Ему нужно набрать на порцию виски прежде, чем идти на похороны. Ему нужно набрать на порцию виски, чтобы хорошо выглядеть на похоронах (придут уважаемые в мире искусства люди). Да, все это трудно, но, распластавшись на зубчатом ложе из цементных ступеней, окантованных железом, Грок обнаруживает, что фарс начинает превращаться в реальность и что китайское, индийское, русское утреннее солнце заботливо согревает его, несмотря на декабрь, и что он, благодаря тому, что подложил под голову свою собственную руку, постепенно проваливается в полусонное состояние.
Сначала он закрывает глаза, только чтобы не видеть всего этого спектакля, — носового платка, картонки, тех, кто глядит на него, рассматривает и, возможно, бросает ему мелочь. Однако постепенно засыпает на самом деле. Декабрьское солнце как будто накрывает его светлой шалью. Слышен назойливый шум приближающихся и удаляющихся шагов. Бестолково шаркает лестница. Беспорядочно хлопают двери на сквозняках. Но всходит солнце, и сон не прерывается. Голодаю нет работы милосердие нужно пятьсот пст. да храни вас господь огромное спасибо я проездом.

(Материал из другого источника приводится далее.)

-- first '#' column in reading order (canonical form shared by both sides)
def firstHashCol : List (List String) → Int
  | [] => 0
  | r :: rest => if "#" ∈ r then idxI r else firstHashCol rest

-- columns holding '#' in a row, as produced by B's filtered comprehension
def hcolsA (r : List String) (s : Int) : List Int :=
  ((PySem.List.enumerate r s).filter (fun q => q.2 == "#")).map Prod.fst

-- canonical form of B's cell list over the truncated grid
def cellsOf (rows : List (List String)) (s : Int) : List (Int × Int) :=
  (PySem.List.enumerate rows s).flatMap (fun p => (hcolsA p.2 0).map (fun j => (p.1, j)))

-- A's inner loop body (on enumerated truncated rows) and outer loop body
def innerF (st : Int × Int × Bool) (p : Int × String) : Int × Int × Bool :=
  if p.2 = "#" then (st.1 + 1, if st.2.2 then p.1 else st.2.1, if st.2.2 then false else st.2.2)
  else st

def outerF (st : Int × Int × Int × Bool) (p : Int × List String) : Int × Int × Int × Bool :=
  let inner := (PySem.List.enumerate p.2 0).foldl innerF (0, st.2.1, st.2.2.2)
  if inner.1 > st.2.2.1 then (p.1, inner.2.1, inner.1, inner.2.2)
  else (st.1, inner.2.1, st.2.2.1, inner.2.2)

-- the two independent components of A's outer loop
def bestF (st : Int × Int) (p : Int × Int) : Int × Int :=
  if p.2 > st.2 then (p.1, p.2) else st

def posF (st : Int × Bool) (r : List String) : Int × Bool :=
  (if st.2 ∧ "#" ∈ r then idxI r else st.1, st.2 && !decide ("#" ∈ r))
-- ===== VERDICT (by name: the statement is the Claim_ definition above) =====
theorem parse_map_types_py_spec : Claim_unchanged_parse_map_types_py := by
  intro s _
  unfold Spec_parse_map_types_py
  intro hnD
  rw [B_eq]
  by_cases hIn : '<' ∈ s.toList
  · -- '<' present: the fast path is skipped, A runs the scan
    unfold parse_map_types_py
    have htrue : PySem.Str.isIn "<" s = true := by
      rw [PySem.Str.isIn_eq]
      cases hb : PySem.Chars.isIn "<".toList s.toList with
      | true => rfl
      | false =>
        rw [PySem.Chars.isIn_eq_false_iff] at hb
        rw [show ("<" : String).toList = ['<'] from rfl] at hb
        exact absurd ((List.singleton_infix_iff _ _).mpr hIn) hb
    rw [htrue]
    exact A_scan_eq s.toList
  · by_cases hcm : ',' ∈ s.toList
    · have hgt : '>' ∉ s.toList.takeWhile (fun c => c ≠ ',') := by
        intro hg
        exact hnD ⟨hIn, hcm, hg⟩
      rw [fastpath s hIn hcm]
      unfold Fref
      rw [split0_first s.toList hcm hIn hgt]
    · rw [no_comma_parts s hIn hcm]
      exact A_scan_eq s.toList

theorem parse_map_types_py_changed : Claim_changed_parse_map_types_py := by
  unfold Claim_changed_parse_map_types_py; decide

theorem parse_map_types_py_tight : Claim_exact_parse_map_types_py := by
  intro s _ hD
  obtain ⟨h1, h2, h3⟩ := hD
  rw [fastpath s h1 h2, B_eq]
  unfold Fref
  rw [split0_none s.toList 0 h1 (Or.inr ⟨rfl, h3⟩)]
  intro heq
  have hfst := congrArg (fun p => p.1.toList) heq
  simp only [String.toList_ofList] at hfst
  have : '>' ∈ ("string" : String).toList := by
    rw [← hfst]
    exact mem_strip '>' _ h3 (by decide)
  exact absurd this (by decide)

Грок просыпается от топота целого батальона ног, которые, почти задевая его, спускаются в метро и поднимаются из метро. Немного встревоженный, он смотрит на большие вращающиеся уличные часы, висящие напротив: на них девять с четвертью. Это означает, что уже прошел час с четвертью после того, как Агустина похоронили. На белом, аккуратно расправленном платке старого канцелярского служащего лежат несколько монет. Картонка осталась на своем месте. Из-за нее алжирец, возможно, искал его повсюду на Гран Виа, и если бы обнаружил (а это было несложно, так как Грок находился совсем рядом), мог бы убить. Но до Грока это доходит только сейчас. (Позже он прочитает в утренних газетах, что похороны художника-абстракциониста состоялись в узком кругу семьи и ближайших друзей. То есть никто из грандов, пообещавших присутствовать, не пришел. Вот так человек умирает, Агустин, дорогой). Платок; мелочь; картонка; люди, поднимающиеся и спускающиеся по лестнице; растоптанное достоинство Грока, только что ставшего попрошайкой. Навсегда?
Он предпочитает закрыть глаза и снова кладет голову на свою онемевшую руку. Ему достаточно было мельком взглянуть на мелочь, рассыпанную на платке, чтобы понять: виски гарантировано. Теперь можно спать спокойно. И он спит.